For the Morgans then, love and patriotism intertwine. Constancy and loyalty not only hold a marriage together, but bind a nation.  A couple’s strength and the nation’s strength depend on faithfulness during adversity.  The bonds of duty and love must be honored in all circumstances.

You dont know how much it helps to reconcile me to all the hardships + privations of camp life, to be assured by yourself that you realise + appreciate the necessity of the course I am persuing, + that you are doing your part of the great work willingly + cheerfully like the sensible patriotic woman I know you to be.  I say go on my dear. I am proud of you.  I love you more to know that my wife would not have her husband lazing about home at such a time as this just for the pleasure of being with him or for what money he could make.  I wish you could get more of the “sisters” to think as you do + drive those able bodied lazy cowards out here to help us. 3

 

A year later Alex writes,

…I am sory to hear of the death of so many of my old friends good men.  But that is the way in a battle the best + bravest are lost whilst the worthless + cowardly dodge + escape.
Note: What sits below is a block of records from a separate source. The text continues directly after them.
-- pv_equiv track=rewrite | github.com/zlsl/llm_toolchain_ti_me | dataset_tools/make_alpaca.py | qq
-- ===== SOURCE A (Python) =====
-- def qq(string):
--     new_string = ''
--     isopen = False
--     for i, char in enumerate(string):
--         if char == '|':
--             if not isopen:
--                 new_string += ' ('
--                 isopen = True
--             else:
--                 new_string += ') '
--                 isopen = False
--         else:
--             new_string += char
--     if isopen:
--         new_string += ')'
--
--     new_string = new_string.replace(" )", ")")
--     new_string = new_string.replace(".)", ")")
--     new_string = new_string.replace("()", "")
--     new_string = new_string.replace("(,", "(")
--     new_string = new_string.replace("(.", "(")
--     new_string = new_string.replace(",)", ")")
--     new_string = new_string.replace("(-", "(")
--     new_string = new_string.replace("( ", "(")
--     new_string = new_string.replace("-)", ")")
--
--     return new_string
-- ===== SOURCE B (Python) =====
-- def qq(string):
--     parts = string.split('|')
--     pieces = [parts[0]]
--     open_next = True
--     for part in parts[1:]:
--         pieces.append(' (' if open_next else ') ')
--         pieces.append(part)
--         open_next = not open_next
--     new_string = ''.join(pieces)
--     if (len(parts) - 1) % 2 == 1:
--         new_string += ')'
--
--     new_string = new_string.replace(" )", ")")
--     new_string = new_string.replace(".)", ")")
--     new_string = new_string.replace("()", "")
--     new_string = new_string.replace("(,", "(")
--     new_string = new_string.replace("(.", "(")
--     new_string = new_string.replace(",)", ")")
--     new_string = new_string.replace("(-", "(")
--     new_string = new_string.replace("( ", "(")
--     new_string = new_string.replace("-)", ")")
--
--     return new_string
-- ===== Notes on version B (the rewrite author's own statement) =====
-- stated objective: faster
-- what changed: B replaces A's character-by-character scan with an isopen flag by splitting the string on the pipe character and joining the segments with the two alternating parenthesis separators, appending a closing parenthesis when the pipe count is odd, then applying the identical replace chain.
import Mathlib
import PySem

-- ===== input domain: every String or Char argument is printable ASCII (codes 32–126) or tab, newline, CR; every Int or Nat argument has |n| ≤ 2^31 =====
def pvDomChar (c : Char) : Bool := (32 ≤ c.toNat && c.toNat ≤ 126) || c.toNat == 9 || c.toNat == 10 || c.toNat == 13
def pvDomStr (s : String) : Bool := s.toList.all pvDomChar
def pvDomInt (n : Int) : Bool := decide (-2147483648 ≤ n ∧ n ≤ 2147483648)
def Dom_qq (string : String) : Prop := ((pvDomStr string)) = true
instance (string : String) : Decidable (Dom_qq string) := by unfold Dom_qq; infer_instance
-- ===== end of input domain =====

-- B replaces A's character-by-character stateful scan by split('|') + alternating-separator join
-- (objective: simpler decomposition; same replace chain afterwards).

-- the fixed cleanup chain both Pythons contain verbatim (same nine .replace lines)
def qqCleanup (ns : List Char) : List Char :=
  let ns := PySem.Chars.replace ns [' ', ')'] [')']
  let ns := PySem.Chars.replace ns ['.', ')'] [')']
  let ns := PySem.Chars.replace ns ['(', ')'] []
  let ns := PySem.Chars.replace ns ['(', ','] ['(']
  let ns := PySem.Chars.replace ns ['(', '.'] ['(']
  let ns := PySem.Chars.replace ns [',', ')'] [')']
  let ns := PySem.Chars.replace ns ['(', '-'] ['(']
  let ns := PySem.Chars.replace ns ['(', ' '] ['(']
  let ns := PySem.Chars.replace ns ['-', ')'] [')']
  ns

-- ===== PORT A =====
-- the loop body: state = (new_string, isopen)
def qqStep (p : List Char × Bool) (c : Char) : List Char × Bool :=
  if c = '|' then
    if !p.2 then (p.1 ++ [' ', '('], true) else (p.1 ++ [')', ' '], false)
  else (p.1 ++ [c], p.2)

def qq (string : String) : String :=
  let st := string.toList.foldl qqStep ([], false)
  let ns := if st.2 then st.1 ++ [')'] else st.1
  String.ofList (qqCleanup ns)

-- ===== PORT B =====
-- pieces = [parts[0]]; for part in parts[1:]: append alternating separator, then part
def qqJoin (openNext : Bool) : List (List Char) → List Char
  | [] => []
  | [p] => p
  | p :: q :: ps => p ++ (if openNext then [' ', '('] else [')', ' ']) ++ qqJoin (!openNext) (q :: ps)

def qq_alt (string : String) : String :=
  let parts := string.toList.splitOn '|'
  let joined := qqJoin true parts
  let ns := if (parts.length - 1) % 2 = 1 then joined ++ [')'] else joined
  String.ofList (qqCleanup ns)

-- ===== PRECONDITION & SPEC =====
def Spec_qq (string : String) (out : String) : Prop := out = qq_alt string
instance (string : String) (out : String) : Decidable (Spec_qq string out) := by unfold Spec_qq; infer_instance

-- ===== CLAIM (what is proved, stated in full; the proofs are below) =====
def Claim_equal_qq : Prop := ∀ (string : String), Dom_qq string → Spec_qq string (qq string)

-- ===== LEMMAS AND PROOFS =====

theorem splitOn_pipe_cons (c : Char) (cs : List Char) :
    List.splitOn '|' (c :: cs)
      = if c = '|' then [] :: cs.splitOn '|' else (cs.splitOn '|').modifyHead (List.cons c) := by
  simp [List.splitOn, List.splitOnP_cons]

theorem splitOn_pipe_ne_nil (cs : List Char) : cs.splitOn '|' ≠ [] :=
  List.splitOnP_ne_nil _ _

-- the accumulator of A's fold factors out
theorem qqStep_acc (cs : List Char) (acc : List Char) (b : Bool) :
    cs.foldl qqStep (acc, b)
      = (acc ++ (cs.foldl qqStep ([], b)).1, (cs.foldl qqStep ([], b)).2) := by
  induction cs generalizing acc b with
  | nil => simp
  | cons c cs ih =>
    have hstep : qqStep (acc, b) c = (acc ++ (qqStep ([], b) c).1, (qqStep ([], b) c).2) := by
      by_cases hc : c = '|' <;> cases b <;> simp [qqStep, hc]
    simp only [List.foldl_cons]
    rw [hstep, ih, ih ((qqStep ([], b) c).1)]
    cases cs.foldl qqStep ([], (qqStep ([], b) c).2) with
    | mk x y => simp

theorem qqJoin_cons_head (b : Bool) (c : Char) (q : List Char) (ps : List (List Char)) :
    qqJoin b ((c :: q) :: ps) = c :: qqJoin b (q :: ps) := by
  cases ps <;> simp [qqJoin]

-- A's accumulated text equals B's alternating join over the split
theorem fold_fst_eq_join (cs : List Char) (b : Bool) :
    (cs.foldl qqStep ([], b)).1 = qqJoin (!b) (cs.splitOn '|') := by
  induction cs generalizing b with
  | nil => simp [qqJoin]
  | cons c cs ih =>
    obtain ⟨q, ps, hqs⟩ : ∃ q ps, cs.splitOn '|' = q :: ps := by
      cases h : cs.splitOn '|' with
      | nil => exact absurd h (splitOn_pipe_ne_nil cs)
      | cons q ps => exact ⟨q, ps, rfl⟩
    rw [splitOn_pipe_cons]
    by_cases hc : c = '|'
    · simp only [List.foldl_cons, if_pos hc]
      cases b <;>
        simp only [qqStep, hc, Bool.not_false, Bool.not_true, List.nil_append,
          if_true, if_false, Bool.false_eq_true] <;>
        rw [qqStep_acc] <;>
        simp [ih, hqs, qqJoin]
    · simp only [List.foldl_cons, if_neg hc, qqStep, List.nil_append]
      rw [qqStep_acc]
      simp only [ih, hqs, List.modifyHead, qqJoin_cons_head]
      simp

-- A's final isopen flag is the parity of the number of '|'
theorem fold_snd_eq_parity (cs : List Char) (b : Bool) :
    (cs.foldl qqStep ([], b)).2 = (b ^^ decide (cs.count '|' % 2 = 1)) := by
  induction cs generalizing b with
  | nil => simp
  | cons c cs ih =>
    by_cases hc : c = '|'
    · have hpar : ∀ b' : Bool,
          (!b' ^^ decide (cs.count '|' % 2 = 1)) = (b' ^^ decide ((cs.count '|' + 1) % 2 = 1)) := by
        intro b'
        rcases Nat.mod_two_eq_zero_or_one (cs.count '|') with h | h <;>
          cases b' <;> simp [Nat.add_mod, h]
      simp only [List.foldl_cons]
      cases b <;>
        simp only [qqStep, hc, Bool.not_false, Bool.not_true, List.nil_append,
          if_true, if_false, Bool.false_eq_true] <;>
        rw [qqStep_acc] <;>
        simp [ih, ← hpar]
    · simp only [List.foldl_cons, qqStep, if_neg hc, List.nil_append]
      rw [qqStep_acc]
      simp only [ih]
      have : List.count '|' (c :: cs) = List.count '|' cs := by simp [hc]
      rw [this]

-- the split has one more piece than there are '|' characters
theorem splitOn_length (cs : List Char) :
    (cs.splitOn '|').length = cs.count '|' + 1 := by
  induction cs with
  | nil => simp [List.splitOn]
  | cons c cs ih =>
    rw [splitOn_pipe_cons]
    by_cases hc : c = '|' <;> simp [hc, ih]

-- ===== VERDICT (by name: the statement is the Claim_ definition above) =====
theorem qq_spec : Claim_equal_qq := by
  intro s _
  unfold Spec_qq qq qq_alt
  simp only
  rw [fold_fst_eq_join, fold_snd_eq_parity]
  rw [show (s.toList.splitOn '|').length - 1 = s.toList.count '|' from by rw [splitOn_length]; omega]
  by_cases hp : s.toList.count '|' % 2 = 1 <;> simp [hp]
Alex and Fanny Morgan reunited at the end of the war.  They returned to Texas and lived together to the end of their lives. Four more children were added to the family, and grandchildren and great-grandchildren followed them.  Through their descendants, the story of Alex and Fanny Morgan has been preserved and celebrated.  We hope you enjoy reading these letters.

 

 

  1. That is, “abduct me”
  2. Warner, Ezra, Generals in Gray: The Lives of the Confederate Commanders, Louisiana State University Press, 1959, p. 315.
  3. Alex Morgan, February 16, 1863.